*MATERIAL SHOWN*.
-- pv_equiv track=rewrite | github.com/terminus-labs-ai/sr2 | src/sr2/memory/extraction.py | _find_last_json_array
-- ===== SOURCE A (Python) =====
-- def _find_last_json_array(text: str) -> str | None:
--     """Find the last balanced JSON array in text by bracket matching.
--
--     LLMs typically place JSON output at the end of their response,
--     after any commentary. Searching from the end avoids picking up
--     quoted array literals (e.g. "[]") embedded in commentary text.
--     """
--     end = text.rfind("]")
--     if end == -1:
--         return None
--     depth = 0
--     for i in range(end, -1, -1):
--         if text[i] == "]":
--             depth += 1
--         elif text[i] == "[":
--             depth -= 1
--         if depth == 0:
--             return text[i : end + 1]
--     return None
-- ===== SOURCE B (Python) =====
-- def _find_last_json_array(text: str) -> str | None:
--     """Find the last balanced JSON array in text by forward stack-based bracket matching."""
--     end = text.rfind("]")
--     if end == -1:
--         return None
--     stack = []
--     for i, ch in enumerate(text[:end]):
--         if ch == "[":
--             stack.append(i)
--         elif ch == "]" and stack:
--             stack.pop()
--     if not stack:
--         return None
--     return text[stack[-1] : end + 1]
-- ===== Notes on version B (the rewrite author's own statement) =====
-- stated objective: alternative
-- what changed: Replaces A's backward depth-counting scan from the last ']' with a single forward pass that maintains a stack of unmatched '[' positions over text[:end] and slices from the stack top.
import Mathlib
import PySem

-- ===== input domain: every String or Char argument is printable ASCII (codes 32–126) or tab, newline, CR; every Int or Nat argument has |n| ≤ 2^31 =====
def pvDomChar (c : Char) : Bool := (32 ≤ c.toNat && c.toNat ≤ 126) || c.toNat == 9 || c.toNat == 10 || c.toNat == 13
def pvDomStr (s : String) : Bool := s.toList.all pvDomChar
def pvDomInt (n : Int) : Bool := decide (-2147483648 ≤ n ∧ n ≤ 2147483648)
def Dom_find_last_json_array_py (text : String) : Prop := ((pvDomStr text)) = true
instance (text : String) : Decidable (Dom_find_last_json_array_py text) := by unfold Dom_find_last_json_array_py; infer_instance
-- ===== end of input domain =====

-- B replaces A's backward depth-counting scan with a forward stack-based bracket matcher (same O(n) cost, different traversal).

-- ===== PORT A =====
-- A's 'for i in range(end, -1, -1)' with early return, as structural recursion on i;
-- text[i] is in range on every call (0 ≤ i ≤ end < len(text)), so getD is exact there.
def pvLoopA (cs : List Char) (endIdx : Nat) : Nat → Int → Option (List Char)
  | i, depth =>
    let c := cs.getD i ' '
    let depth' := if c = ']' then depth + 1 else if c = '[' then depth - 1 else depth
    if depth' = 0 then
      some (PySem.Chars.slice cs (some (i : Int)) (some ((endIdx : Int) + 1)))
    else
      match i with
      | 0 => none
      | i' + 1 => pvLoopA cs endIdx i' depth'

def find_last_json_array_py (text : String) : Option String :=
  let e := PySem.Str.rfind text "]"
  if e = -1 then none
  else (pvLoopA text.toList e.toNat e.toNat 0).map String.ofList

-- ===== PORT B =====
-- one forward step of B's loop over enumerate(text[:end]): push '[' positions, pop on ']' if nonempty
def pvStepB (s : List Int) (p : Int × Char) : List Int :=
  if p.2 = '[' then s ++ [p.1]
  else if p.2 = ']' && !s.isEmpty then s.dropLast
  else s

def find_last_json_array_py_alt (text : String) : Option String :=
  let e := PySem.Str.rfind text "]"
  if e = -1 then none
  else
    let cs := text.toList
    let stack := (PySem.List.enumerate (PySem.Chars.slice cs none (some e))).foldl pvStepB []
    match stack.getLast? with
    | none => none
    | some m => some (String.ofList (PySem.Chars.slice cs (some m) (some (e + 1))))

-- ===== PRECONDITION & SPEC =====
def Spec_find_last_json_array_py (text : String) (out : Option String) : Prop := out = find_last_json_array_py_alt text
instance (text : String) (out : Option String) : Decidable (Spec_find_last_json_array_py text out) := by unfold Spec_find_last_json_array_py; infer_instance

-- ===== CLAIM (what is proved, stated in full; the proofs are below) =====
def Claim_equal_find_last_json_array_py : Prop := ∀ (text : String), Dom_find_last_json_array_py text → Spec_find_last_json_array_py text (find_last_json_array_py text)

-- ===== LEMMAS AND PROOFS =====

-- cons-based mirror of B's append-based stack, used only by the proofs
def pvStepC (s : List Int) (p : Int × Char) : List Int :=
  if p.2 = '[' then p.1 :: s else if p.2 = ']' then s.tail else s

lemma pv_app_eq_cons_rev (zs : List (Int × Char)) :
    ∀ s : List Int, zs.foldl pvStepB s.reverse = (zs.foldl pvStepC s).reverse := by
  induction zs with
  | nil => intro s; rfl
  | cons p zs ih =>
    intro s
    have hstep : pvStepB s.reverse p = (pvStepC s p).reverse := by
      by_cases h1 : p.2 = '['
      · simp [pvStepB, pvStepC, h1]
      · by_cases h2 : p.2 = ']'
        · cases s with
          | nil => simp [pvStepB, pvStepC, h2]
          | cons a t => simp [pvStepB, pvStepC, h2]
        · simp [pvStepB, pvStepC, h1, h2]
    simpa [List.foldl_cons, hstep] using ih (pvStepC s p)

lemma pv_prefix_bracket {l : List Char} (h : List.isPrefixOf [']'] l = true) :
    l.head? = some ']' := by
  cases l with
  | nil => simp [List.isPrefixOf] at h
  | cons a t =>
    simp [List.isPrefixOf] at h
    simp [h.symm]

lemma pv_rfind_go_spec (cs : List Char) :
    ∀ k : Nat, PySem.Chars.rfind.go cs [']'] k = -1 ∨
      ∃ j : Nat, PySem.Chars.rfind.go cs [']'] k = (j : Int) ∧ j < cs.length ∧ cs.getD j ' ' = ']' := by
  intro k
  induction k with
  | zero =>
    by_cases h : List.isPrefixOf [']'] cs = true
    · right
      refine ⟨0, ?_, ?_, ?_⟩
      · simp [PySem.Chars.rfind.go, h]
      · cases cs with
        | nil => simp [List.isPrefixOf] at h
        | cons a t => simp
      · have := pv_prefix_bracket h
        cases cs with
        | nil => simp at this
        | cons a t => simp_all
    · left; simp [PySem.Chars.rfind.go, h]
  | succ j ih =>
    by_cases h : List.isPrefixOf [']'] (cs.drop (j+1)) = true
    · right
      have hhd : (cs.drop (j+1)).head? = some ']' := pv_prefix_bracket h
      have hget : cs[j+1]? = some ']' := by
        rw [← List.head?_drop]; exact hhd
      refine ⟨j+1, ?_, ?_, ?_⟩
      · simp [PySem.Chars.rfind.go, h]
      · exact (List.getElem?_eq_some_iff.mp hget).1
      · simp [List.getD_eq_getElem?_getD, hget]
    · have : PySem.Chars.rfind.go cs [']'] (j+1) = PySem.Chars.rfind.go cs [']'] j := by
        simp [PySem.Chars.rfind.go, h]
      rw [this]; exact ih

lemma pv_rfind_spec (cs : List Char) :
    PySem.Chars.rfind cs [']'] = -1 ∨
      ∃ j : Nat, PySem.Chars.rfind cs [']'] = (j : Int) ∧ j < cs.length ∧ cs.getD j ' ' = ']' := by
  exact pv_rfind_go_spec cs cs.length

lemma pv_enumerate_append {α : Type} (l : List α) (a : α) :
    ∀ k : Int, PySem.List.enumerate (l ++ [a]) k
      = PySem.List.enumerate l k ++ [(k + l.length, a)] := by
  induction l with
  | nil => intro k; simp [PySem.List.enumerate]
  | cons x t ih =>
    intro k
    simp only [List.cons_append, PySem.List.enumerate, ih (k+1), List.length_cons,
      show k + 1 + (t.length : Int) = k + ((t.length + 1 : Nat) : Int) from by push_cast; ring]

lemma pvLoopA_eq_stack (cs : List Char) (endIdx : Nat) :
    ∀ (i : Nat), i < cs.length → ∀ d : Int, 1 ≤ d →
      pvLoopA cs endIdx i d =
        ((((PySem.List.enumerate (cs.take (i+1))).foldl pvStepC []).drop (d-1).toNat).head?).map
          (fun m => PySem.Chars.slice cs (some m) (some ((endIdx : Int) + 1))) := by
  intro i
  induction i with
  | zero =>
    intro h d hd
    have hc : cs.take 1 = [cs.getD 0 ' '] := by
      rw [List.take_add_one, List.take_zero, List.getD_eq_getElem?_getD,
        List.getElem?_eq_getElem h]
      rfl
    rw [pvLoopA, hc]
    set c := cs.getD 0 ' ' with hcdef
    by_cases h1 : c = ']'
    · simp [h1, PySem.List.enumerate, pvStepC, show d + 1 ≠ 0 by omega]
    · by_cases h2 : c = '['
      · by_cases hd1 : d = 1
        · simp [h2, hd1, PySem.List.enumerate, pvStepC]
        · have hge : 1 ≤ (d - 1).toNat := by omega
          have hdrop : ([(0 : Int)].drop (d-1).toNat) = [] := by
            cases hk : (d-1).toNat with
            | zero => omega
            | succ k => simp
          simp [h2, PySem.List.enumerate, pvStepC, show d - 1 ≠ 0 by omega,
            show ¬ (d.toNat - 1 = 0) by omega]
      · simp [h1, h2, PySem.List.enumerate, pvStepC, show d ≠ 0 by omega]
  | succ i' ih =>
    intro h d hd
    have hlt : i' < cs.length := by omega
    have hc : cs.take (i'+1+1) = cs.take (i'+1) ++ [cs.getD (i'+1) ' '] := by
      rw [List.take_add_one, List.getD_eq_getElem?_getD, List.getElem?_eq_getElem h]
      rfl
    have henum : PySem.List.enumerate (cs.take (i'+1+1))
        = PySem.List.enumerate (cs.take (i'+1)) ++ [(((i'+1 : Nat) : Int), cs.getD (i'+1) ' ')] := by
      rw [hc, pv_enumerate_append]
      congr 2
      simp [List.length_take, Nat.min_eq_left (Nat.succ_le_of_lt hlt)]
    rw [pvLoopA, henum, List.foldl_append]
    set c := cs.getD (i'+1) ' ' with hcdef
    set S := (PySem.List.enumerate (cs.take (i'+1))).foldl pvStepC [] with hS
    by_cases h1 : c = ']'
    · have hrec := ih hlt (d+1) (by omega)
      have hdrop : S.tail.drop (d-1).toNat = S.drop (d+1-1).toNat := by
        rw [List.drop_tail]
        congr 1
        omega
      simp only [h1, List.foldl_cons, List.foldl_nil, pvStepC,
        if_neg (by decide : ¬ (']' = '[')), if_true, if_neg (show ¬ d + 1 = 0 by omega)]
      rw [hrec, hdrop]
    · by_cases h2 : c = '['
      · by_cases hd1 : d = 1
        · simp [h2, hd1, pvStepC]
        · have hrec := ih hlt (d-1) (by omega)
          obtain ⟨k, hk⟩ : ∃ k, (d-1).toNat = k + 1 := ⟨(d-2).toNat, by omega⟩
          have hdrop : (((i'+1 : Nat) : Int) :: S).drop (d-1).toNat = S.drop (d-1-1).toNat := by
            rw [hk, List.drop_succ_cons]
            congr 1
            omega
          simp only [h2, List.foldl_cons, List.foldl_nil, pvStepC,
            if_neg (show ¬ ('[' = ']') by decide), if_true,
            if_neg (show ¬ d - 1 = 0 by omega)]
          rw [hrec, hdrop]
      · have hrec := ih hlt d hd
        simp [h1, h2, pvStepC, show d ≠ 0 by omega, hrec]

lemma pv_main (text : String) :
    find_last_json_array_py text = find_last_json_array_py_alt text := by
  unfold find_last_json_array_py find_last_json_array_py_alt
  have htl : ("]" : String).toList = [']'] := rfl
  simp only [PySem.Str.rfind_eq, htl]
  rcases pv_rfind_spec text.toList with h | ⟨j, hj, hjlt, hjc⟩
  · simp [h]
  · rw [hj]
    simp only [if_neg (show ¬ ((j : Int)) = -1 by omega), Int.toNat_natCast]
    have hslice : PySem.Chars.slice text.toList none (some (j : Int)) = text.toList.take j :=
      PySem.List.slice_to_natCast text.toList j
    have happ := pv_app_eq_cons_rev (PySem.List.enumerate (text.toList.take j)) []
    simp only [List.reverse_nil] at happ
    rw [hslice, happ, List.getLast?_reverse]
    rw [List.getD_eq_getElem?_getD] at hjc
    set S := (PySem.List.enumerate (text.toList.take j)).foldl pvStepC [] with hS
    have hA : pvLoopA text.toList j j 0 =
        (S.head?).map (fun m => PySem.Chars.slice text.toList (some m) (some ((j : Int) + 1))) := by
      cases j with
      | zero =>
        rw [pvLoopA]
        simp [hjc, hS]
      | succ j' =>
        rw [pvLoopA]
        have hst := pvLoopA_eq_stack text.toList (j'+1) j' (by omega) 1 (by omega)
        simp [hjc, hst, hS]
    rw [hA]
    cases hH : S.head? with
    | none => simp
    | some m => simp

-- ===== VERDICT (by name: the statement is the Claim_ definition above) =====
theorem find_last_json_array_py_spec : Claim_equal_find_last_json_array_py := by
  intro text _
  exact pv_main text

*THE TASK*. Only a number is wanted here: the tally of lines in the entries that include the word "pvStepB".

*EXERCISE OUTPUT*. 8